[Source records]
theorem pvAinner_step (nums1 nums2 : List Int) (i j : Nat)
    (hi1 : 1 ≤ i) (hi : i ≤ nums1.length) (hj : j + 1 ≤ nums2.length)
    (dp : List (List Int)) (hinv : pvInvAJ nums1 nums2 i j dp) :
    pvInvAJ nums1 nums2 i (j+1) (pvAinner nums1 nums2 i dp (j+1)) := by
  obtain ⟨hs, hv⟩ := hinv
  have hrow := pvShape_row _ _ _ hs i hi
  have hlen : i < dp.length := by have := hs.1; omega
  obtain ⟨i', rfl⟩ : ∃ i', i = i' + 1 := ⟨i - 1, by omega⟩
  have ht : (List.range' 1 (i'+1)).foldl
      (fun t k => max t (pvG1 nums2 (j+1-1) * pvG1 nums1 (k-1) + pvG2 dp (k-1) (j+1-1)))
      (-(10:Int)^9 - 7)
      = pvT nums1 nums2 (pvCol nums1 nums2 j) (i'+1) (j+1) := by
    unfold pvT
    apply List.foldl_ext
    intro t k hk
    have hk' : 1 ≤ k ∧ k < 1 + (i'+1) := by simpa [List.mem_range'_1] using hk
    have hrd := hv (k-1) j (by omega) (by omega)
    rw [if_pos (by omega : k - 1 < i' + 1)] at hrd
    simp only [Nat.add_sub_cancel]
    rw [hrd]
  have hwr : pvG2 dp (i'+1) (j+1-1) = pvCol nums1 nums2 j (i'+1) := by
    have hrd := hv (i'+1) j hi (by omega)
    rw [if_neg (by omega), if_pos (by omega)] at hrd
    simpa using hrd
  constructor
  · exact pvShape_set2 _ _ _ hs _ _ hi _
  · intro r c hr hc
    unfold pvAinner
    by_cases hrc : i' + 1 = r ∧ j + 1 = c
    · obtain ⟨hr1, hc1⟩ := hrc
      subst hr1; subst hc1
      rw [ht, pvG2_set2_self _ _ _ _ hlen (by omega), hwr]
      rw [if_neg (by omega), if_pos (by omega)]
      simp [pvCol]
    · rw [ht, pvG2_set2_ne _ _ _ _ _ _ hrc, hv r c hr hc]
      split_ifs <;> first | rfl | omega

theorem pvArow_step (nums1 nums2 : List Int) (i : Nat)
    (hi1 : 1 ≤ i) (hi : i ≤ nums1.length)
    (dp : List (List Int)) (hinv : pvInvA nums1 nums2 (i-1) dp) :
    pvInvA nums1 nums2 i (pvArow nums1 nums2 dp i) := by
  have base : pvInvAJ nums1 nums2 i 0 dp := by
    refine ⟨hinv.1, ?_⟩
    intro r c hr hc
    rw [hinv.2 r c hr hc]
    by_cases hri : r < i
    · rw [if_pos (by omega), if_pos hri]
    · rw [if_neg (by omega)]
      by_cases hreq : r = i ∧ c ≤ 0
      · rw [if_pos hreq]
        obtain ⟨_, hc0⟩ := hreq
        obtain rfl : c = 0 := by omega
        simp [pvCol]
      · rw [if_neg hreq, if_neg hri]
  have main : ∀ m, m ≤ nums2.length →
      pvInvAJ nums1 nums2 i m ((List.range' 1 m).foldl (pvAinner nums1 nums2 i) dp) := by
    intro m
    induction m with
    | zero => intro _; simpa using base
    | succ m ih =>
      intro hm
      rw [List.range'_1_concat (s := 1), List.foldl_append]
      simp only [List.foldl_cons, List.foldl_nil]
      have := pvAinner_step nums1 nums2 i m hi1 hi hm _ (ih (by omega))
      simpa [Nat.add_comm 1 m] using this
  have fin := main nums2.length le_rfl
  refine ⟨fin.1, ?_⟩
  intro r c hr hc
  unfold pvArow
  rw [(fin.2 r c hr hc : _)]
  by_cases hri : r < i
  · rw [if_pos hri, if_pos (by omega)]
  · by_cases hre : r = i
    · subst hre
      rw [if_neg hri, if_pos ⟨rfl, hc⟩, if_pos le_rfl]
    · rw [if_neg hri, if_neg (by tauto), if_neg (by omega)]

theorem pvA_fold (nums1 nums2 : List Int) (m : Nat) (hm : m ≤ nums1.length) :
    pvInvA nums1 nums2 m ((List.range' 1 m).foldl (pvArow nums1 nums2)
      (List.replicate (nums1.length+1) (List.replicate (nums2.length+1) (0:Int)))) := by
  induction m with
  | zero =>
    rw [show List.range' 1 0 = ([] : List ℕ) from rfl, List.foldl_nil]
    refine ⟨⟨by simp, ?_⟩, ?_⟩
    · intro row hm
      rw [List.eq_of_mem_replicate hm]; simp
    · intro r c hr hc
      rw [pvG2_replicate _ _ _ _ (by omega) (by omega)]
      by_cases hr0 : r ≤ 0
      · obtain rfl : r = 0 := by omega
        rw [if_pos le_rfl, pvCol_zero_right]
      · rw [if_neg hr0]
  | succ m ih =>
    rw [List.range'_1_concat (s := 1), List.foldl_append]
    simp only [List.foldl_cons, List.foldl_nil]
    have := pvArow_step nums1 nums2 (m+1) (by omega) hm _
      (by simpa using ih (by omega))
    simpa [Nat.add_comm 1 m] using this

theorem pvA_value (nums1 nums2 : List Int) :
    pvG2 ((List.range' 1 nums1.length).foldl (pvArow nums1 nums2)
        (List.replicate (nums1.length+1) (List.replicate (nums2.length+1) (0:Int))))
      nums1.length nums2.length
    = pvCol nums1 nums2 nums2.length nums1.length := by
  have h := pvA_fold nums1 nums2 nums1.length le_rfl
  have := h.2 nums1.length nums2.length le_rfl le_rfl
  simpa using this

> _Exercise_:
Every record above should be written out exactly.

> _Solution to the exercise_:
theorem pvAinner_step (nums1 nums2 : List Int) (i j : Nat)
    (hi1 : 1 ≤ i) (hi : i ≤ nums1.length) (hj : j + 1 ≤ nums2.length)
    (dp : List (List Int)) (hinv : pvInvAJ nums1 nums2 i j dp) :
    pvInvAJ nums1 nums2 i (j+1) (pvAinner nums1 nums2 i dp (j+1)) := by
  obtain ⟨hs, hv⟩ := hinv
  have hrow := pvShape_row _ _ _ hs i hi
  have hlen : i < dp.length := by have := hs.1; omega
  obtain ⟨i', rfl⟩ : ∃ i', i = i' + 1 := ⟨i - 1, by omega⟩
  have ht : (List.range' 1 (i'+1)).foldl
      (fun t k => max t (pvG1 nums2 (j+1-1) * pvG1 nums1 (k-1) + pvG2 dp (k-1) (j+1-1)))
      (-(10:Int)^9 - 7)
      = pvT nums1 nums2 (pvCol nums1 nums2 j) (i'+1) (j+1) := by
    unfold pvT
    apply List.foldl_ext
    intro t k hk
    have hk' : 1 ≤ k ∧ k < 1 + (i'+1) := by simpa [List.mem_range'_1] using hk
    have hrd := hv (k-1) j (by omega) (by omega)
    rw [if_pos (by omega : k - 1 < i' + 1)] at hrd
    simp only [Nat.add_sub_cancel]
    rw [hrd]
  have hwr : pvG2 dp (i'+1) (j+1-1) = pvCol nums1 nums2 j (i'+1) := by
    have hrd := hv (i'+1) j hi (by omega)
    rw [if_neg (by omega), if_pos (by omega)] at hrd
    simpa using hrd
  constructor
  · exact pvShape_set2 _ _ _ hs _ _ hi _
  · intro r c hr hc
    unfold pvAinner
    by_cases hrc : i' + 1 = r ∧ j + 1 = c
    · obtain ⟨hr1, hc1⟩ := hrc
      subst hr1; subst hc1
      rw [ht, pvG2_set2_self _ _ _ _ hlen (by omega), hwr]
      rw [if_neg (by omega), if_pos (by omega)]
      simp [pvCol]
    · rw [ht, pvG2_set2_ne _ _ _ _ _ _ hrc, hv r c hr hc]
      split_ifs <;> first | rfl | omega

theorem pvArow_step (nums1 nums2 : List Int) (i : Nat)
    (hi1 : 1 ≤ i) (hi : i ≤ nums1.length)
    (dp : List (List Int)) (hinv : pvInvA nums1 nums2 (i-1) dp) :
    pvInvA nums1 nums2 i (pvArow nums1 nums2 dp i) := by
  have base : pvInvAJ nums1 nums2 i 0 dp := by
    refine ⟨hinv.1, ?_⟩
    intro r c hr hc
    rw [hinv.2 r c hr hc]
    by_cases hri : r < i
    · rw [if_pos (by omega), if_pos hri]
    · rw [if_neg (by omega)]
      by_cases hreq : r = i ∧ c ≤ 0
      · rw [if_pos hreq]
        obtain ⟨_, hc0⟩ := hreq
        obtain rfl : c = 0 := by omega
        simp [pvCol]
      · rw [if_neg hreq, if_neg hri]
  have main : ∀ m, m ≤ nums2.length →
      pvInvAJ nums1 nums2 i m ((List.range' 1 m).foldl (pvAinner nums1 nums2 i) dp) := by
    intro m
    induction m with
    | zero => intro _; simpa using base
    | succ m ih =>
      intro hm
      rw [List.range'_1_concat (s := 1), List.foldl_append]
      simp only [List.foldl_cons, List.foldl_nil]
      have := pvAinner_step nums1 nums2 i m hi1 hi hm _ (ih (by omega))
      simpa [Nat.add_comm 1 m] using this
  have fin := main nums2.length le_rfl
  refine ⟨fin.1, ?_⟩
  intro r c hr hc
  unfold pvArow
  rw [(fin.2 r c hr hc : _)]
  by_cases hri : r < i
  · rw [if_pos hri, if_pos (by omega)]
  · by_cases hre : r = i
    · subst hre
      rw [if_neg hri, if_pos ⟨rfl, hc⟩, if_pos le_rfl]
    · rw [if_neg hri, if_neg (by tauto), if_neg (by omega)]

theorem pvA_fold (nums1 nums2 : List Int) (m : Nat) (hm : m ≤ nums1.length) :
    pvInvA nums1 nums2 m ((List.range' 1 m).foldl (pvArow nums1 nums2)
      (List.replicate (nums1.length+1) (List.replicate (nums2.length+1) (0:Int)))) := by
  induction m with
  | zero =>
    rw [show List.range' 1 0 = ([] : List ℕ) from rfl, List.foldl_nil]
    refine ⟨⟨by simp, ?_⟩, ?_⟩
    · intro row hm
      rw [List.eq_of_mem_replicate hm]; simp
    · intro r c hr hc
      rw [pvG2_replicate _ _ _ _ (by omega) (by omega)]
      by_cases hr0 : r ≤ 0
      · obtain rfl : r = 0 := by omega
        rw [if_pos le_rfl, pvCol_zero_right]
      · rw [if_neg hr0]
  | succ m ih =>
    rw [List.range'_1_concat (s := 1), List.foldl_append]
    simp only [List.foldl_cons, List.foldl_nil]
    have := pvArow_step nums1 nums2 (m+1) (by omega) hm _
      (by simpa using ih (by omega))
    simpa [Nat.add_comm 1 m] using this

theorem pvA_value (nums1 nums2 : List Int) :
    pvG2 ((List.range' 1 nums1.length).foldl (pvArow nums1 nums2)
        (List.replicate (nums1.length+1) (List.replicate (nums2.length+1) (0:Int))))
      nums1.length nums2.length
    = pvCol nums1 nums2 nums2.length nums1.length := by
  have h := pvA_fold nums1 nums2 nums1.length le_rfl
  have := h.2 nums1.length nums2.length le_rfl le_rfl
  simpa using this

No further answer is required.